Work to complete:
Quote exactly and only this range of lines in the data below: the line that holds "sublists we find" to the line that holds "lst[longest[0]:longest[1] + 1]", both included.

Data in this exercise:
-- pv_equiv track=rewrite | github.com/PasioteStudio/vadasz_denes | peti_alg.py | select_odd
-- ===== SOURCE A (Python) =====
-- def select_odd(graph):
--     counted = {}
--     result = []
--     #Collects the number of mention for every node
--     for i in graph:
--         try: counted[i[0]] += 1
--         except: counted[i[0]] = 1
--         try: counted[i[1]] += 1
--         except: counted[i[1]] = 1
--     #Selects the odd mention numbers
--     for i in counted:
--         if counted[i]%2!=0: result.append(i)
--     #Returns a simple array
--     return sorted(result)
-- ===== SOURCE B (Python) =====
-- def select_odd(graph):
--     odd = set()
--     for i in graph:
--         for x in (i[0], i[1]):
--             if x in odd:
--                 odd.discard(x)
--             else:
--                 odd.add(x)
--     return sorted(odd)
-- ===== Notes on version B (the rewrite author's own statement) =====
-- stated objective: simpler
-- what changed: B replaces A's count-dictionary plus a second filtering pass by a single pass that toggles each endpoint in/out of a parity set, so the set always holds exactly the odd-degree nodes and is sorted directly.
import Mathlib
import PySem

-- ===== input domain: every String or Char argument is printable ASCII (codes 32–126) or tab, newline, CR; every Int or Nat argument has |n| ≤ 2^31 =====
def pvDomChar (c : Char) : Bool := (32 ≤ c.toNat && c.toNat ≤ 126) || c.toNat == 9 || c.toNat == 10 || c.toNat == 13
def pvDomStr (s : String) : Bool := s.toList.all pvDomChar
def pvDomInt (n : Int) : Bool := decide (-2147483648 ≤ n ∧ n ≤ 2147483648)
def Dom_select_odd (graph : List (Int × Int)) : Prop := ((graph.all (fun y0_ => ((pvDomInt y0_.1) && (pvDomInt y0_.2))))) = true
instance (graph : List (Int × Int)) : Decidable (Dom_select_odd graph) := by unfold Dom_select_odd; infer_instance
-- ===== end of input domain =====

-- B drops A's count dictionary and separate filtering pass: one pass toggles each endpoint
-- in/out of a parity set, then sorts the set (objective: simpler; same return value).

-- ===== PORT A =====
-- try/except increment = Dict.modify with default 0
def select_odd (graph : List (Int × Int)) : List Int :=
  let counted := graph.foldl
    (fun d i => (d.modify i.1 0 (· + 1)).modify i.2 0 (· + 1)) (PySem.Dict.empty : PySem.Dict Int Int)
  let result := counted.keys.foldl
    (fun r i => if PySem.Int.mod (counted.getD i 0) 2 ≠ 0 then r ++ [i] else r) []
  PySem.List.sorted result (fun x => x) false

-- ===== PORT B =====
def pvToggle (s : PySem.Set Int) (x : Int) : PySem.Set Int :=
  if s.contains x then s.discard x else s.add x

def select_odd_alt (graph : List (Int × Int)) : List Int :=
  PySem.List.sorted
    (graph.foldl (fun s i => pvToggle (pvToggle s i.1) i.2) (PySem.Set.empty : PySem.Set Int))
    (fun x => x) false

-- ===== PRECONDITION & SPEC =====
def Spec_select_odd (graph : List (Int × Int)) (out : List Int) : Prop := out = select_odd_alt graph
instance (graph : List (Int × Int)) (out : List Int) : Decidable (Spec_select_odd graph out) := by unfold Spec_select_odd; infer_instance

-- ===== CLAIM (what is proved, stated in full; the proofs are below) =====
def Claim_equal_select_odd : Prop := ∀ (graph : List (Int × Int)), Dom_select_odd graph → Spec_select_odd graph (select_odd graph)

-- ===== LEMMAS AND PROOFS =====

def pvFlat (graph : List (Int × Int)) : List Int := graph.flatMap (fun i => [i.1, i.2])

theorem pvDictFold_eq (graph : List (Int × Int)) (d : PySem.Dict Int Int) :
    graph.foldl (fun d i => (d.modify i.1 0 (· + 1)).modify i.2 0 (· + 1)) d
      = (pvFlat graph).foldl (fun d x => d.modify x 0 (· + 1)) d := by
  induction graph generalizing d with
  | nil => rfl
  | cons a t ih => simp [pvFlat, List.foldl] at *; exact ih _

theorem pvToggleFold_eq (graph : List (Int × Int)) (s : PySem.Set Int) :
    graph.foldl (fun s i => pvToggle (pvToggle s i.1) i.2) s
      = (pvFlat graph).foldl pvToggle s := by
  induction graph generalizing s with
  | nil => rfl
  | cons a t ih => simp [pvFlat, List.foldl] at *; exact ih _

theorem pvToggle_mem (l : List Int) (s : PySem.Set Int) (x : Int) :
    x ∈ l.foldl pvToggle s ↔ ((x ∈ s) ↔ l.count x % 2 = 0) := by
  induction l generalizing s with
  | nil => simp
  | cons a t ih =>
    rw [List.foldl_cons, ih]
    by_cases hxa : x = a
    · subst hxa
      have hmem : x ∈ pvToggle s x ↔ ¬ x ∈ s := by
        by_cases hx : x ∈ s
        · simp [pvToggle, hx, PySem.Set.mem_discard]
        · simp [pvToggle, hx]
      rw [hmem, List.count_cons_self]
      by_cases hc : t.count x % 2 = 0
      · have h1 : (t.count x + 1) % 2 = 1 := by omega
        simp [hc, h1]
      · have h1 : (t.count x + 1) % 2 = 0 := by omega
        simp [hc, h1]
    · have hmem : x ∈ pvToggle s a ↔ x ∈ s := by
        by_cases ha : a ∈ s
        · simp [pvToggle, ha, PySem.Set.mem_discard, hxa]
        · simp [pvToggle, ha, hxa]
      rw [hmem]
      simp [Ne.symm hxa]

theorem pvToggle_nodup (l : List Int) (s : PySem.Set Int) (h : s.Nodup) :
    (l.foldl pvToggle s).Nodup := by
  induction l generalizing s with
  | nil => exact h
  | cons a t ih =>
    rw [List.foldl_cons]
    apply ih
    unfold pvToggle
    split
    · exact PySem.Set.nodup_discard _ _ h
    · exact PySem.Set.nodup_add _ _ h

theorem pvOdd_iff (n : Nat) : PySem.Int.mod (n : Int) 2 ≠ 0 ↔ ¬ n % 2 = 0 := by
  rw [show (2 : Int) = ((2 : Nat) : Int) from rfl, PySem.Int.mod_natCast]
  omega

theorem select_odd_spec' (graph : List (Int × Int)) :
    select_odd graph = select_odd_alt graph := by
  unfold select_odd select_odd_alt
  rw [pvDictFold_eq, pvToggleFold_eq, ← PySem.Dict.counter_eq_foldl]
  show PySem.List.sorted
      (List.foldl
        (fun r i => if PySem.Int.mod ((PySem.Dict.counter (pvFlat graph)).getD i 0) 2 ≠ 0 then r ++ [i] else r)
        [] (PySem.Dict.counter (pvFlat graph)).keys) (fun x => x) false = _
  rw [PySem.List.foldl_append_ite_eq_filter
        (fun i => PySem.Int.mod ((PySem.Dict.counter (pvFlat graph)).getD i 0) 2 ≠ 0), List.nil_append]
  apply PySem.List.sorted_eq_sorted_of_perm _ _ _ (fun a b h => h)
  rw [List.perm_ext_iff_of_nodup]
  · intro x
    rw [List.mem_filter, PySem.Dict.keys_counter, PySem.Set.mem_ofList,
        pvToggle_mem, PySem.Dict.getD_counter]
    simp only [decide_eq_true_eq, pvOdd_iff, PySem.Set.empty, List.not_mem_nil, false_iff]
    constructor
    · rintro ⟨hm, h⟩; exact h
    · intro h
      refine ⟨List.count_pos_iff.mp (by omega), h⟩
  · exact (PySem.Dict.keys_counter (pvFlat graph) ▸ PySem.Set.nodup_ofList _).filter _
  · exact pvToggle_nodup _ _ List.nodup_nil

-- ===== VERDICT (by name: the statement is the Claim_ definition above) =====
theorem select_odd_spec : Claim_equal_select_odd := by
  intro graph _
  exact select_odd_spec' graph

---

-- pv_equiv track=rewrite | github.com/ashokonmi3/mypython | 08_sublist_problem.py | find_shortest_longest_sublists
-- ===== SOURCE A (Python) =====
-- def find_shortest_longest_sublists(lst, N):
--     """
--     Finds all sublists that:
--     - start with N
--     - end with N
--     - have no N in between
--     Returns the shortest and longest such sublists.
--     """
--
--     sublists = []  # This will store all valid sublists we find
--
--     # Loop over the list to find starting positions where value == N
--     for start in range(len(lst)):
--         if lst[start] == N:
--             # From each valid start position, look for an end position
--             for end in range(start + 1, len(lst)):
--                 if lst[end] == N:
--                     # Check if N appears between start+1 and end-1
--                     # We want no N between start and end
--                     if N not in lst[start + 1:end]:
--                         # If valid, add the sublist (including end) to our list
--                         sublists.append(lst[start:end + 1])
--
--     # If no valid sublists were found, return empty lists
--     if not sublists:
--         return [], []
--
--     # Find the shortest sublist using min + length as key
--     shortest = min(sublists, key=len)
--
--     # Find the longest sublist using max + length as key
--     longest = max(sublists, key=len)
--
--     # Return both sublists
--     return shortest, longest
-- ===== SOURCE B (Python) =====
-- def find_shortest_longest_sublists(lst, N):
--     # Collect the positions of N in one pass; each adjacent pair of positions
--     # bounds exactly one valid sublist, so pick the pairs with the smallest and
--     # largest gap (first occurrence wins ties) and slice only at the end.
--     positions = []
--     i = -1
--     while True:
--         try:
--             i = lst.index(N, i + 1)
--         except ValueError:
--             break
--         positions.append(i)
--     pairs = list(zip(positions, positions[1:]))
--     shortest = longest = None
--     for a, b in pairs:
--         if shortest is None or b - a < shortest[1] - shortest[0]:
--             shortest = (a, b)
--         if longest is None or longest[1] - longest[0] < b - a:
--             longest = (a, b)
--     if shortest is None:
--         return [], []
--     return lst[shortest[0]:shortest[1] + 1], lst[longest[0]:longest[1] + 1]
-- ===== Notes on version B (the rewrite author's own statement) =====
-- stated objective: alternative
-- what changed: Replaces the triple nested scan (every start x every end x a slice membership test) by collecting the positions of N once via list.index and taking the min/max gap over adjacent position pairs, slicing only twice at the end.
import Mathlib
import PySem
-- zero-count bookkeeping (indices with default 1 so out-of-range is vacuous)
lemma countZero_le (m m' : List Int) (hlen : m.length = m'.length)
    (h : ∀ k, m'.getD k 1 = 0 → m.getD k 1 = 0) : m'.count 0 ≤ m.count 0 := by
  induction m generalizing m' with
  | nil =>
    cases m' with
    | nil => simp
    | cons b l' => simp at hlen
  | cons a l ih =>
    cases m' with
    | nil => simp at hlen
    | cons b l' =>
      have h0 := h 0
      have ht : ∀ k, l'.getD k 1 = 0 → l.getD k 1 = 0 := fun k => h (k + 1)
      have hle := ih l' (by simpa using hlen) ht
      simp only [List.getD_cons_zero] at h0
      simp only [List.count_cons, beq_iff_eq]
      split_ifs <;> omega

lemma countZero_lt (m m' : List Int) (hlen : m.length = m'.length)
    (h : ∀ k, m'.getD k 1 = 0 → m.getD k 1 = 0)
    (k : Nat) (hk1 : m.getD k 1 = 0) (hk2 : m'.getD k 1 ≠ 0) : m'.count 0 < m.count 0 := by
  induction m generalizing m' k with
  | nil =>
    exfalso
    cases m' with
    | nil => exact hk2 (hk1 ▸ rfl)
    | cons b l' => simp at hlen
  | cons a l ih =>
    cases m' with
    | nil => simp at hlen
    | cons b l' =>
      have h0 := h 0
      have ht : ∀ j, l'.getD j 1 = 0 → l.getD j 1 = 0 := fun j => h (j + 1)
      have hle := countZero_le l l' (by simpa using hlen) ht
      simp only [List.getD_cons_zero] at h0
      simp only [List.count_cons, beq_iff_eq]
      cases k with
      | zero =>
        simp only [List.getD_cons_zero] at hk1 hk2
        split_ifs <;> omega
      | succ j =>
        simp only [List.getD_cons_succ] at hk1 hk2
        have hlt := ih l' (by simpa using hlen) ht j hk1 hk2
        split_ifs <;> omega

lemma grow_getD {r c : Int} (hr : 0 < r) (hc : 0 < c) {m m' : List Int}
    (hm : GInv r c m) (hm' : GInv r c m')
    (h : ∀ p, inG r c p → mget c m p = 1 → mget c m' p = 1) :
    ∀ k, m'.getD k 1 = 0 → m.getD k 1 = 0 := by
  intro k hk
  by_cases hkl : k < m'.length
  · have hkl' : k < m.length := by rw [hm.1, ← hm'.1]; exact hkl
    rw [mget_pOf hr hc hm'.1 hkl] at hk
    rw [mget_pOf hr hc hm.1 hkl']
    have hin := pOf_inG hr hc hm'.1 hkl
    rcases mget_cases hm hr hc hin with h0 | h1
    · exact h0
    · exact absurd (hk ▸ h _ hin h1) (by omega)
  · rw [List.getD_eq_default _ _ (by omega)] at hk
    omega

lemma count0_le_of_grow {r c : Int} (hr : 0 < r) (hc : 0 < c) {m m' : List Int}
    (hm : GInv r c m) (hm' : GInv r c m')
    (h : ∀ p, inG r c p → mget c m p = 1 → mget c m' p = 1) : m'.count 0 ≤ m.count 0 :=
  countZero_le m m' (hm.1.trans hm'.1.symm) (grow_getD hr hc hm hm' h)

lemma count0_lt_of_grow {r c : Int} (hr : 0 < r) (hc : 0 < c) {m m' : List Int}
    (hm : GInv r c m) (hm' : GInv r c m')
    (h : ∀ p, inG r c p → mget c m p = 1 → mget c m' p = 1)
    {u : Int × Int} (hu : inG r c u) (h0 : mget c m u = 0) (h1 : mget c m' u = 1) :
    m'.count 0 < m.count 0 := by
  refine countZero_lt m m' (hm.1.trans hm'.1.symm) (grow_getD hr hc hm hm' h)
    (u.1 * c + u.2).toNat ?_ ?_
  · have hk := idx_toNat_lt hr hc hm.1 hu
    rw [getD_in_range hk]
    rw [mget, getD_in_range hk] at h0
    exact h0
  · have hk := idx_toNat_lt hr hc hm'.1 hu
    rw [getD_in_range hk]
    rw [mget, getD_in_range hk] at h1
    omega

Solution for this task:
--     sublists = []  # This will store all valid sublists we find
--
--     # Loop over the list to find starting positions where value == N
--     for start in range(len(lst)):
--         if lst[start] == N:
--             # From each valid start position, look for an end position
--             for end in range(start + 1, len(lst)):
--                 if lst[end] == N:
--                     # Check if N appears between start+1 and end-1
--                     # We want no N between start and end
--                     if N not in lst[start + 1:end]:
--                         # If valid, add the sublist (including end) to our list
--                         sublists.append(lst[start:end + 1])
--
--     # If no valid sublists were found, return empty lists
--     if not sublists:
--         return [], []
--
--     # Find the shortest sublist using min + length as key
--     shortest = min(sublists, key=len)
--
--     # Find the longest sublist using max + length as key
--     longest = max(sublists, key=len)
--
--     # Return both sublists
--     return shortest, longest
-- ===== SOURCE B (Python) =====
-- def find_shortest_longest_sublists(lst, N):
--     # Collect the positions of N in one pass; each adjacent pair of positions
--     # bounds exactly one valid sublist, so pick the pairs with the smallest and
--     # largest gap (first occurrence wins ties) and slice only at the end.
--     positions = []
--     i = -1
--     while True:
--         try:
--             i = lst.index(N, i + 1)
--         except ValueError:
--             break
--         positions.append(i)
--     pairs = list(zip(positions, positions[1:]))
--     shortest = longest = None
--     for a, b in pairs:
--         if shortest is None or b - a < shortest[1] - shortest[0]:
--             shortest = (a, b)
--         if longest is None or longest[1] - longest[0] < b - a:
--             longest = (a, b)
--     if shortest is None:
--         return [], []
--     return lst[shortest[0]:shortest[1] + 1], lst[longest[0]:longest[1] + 1]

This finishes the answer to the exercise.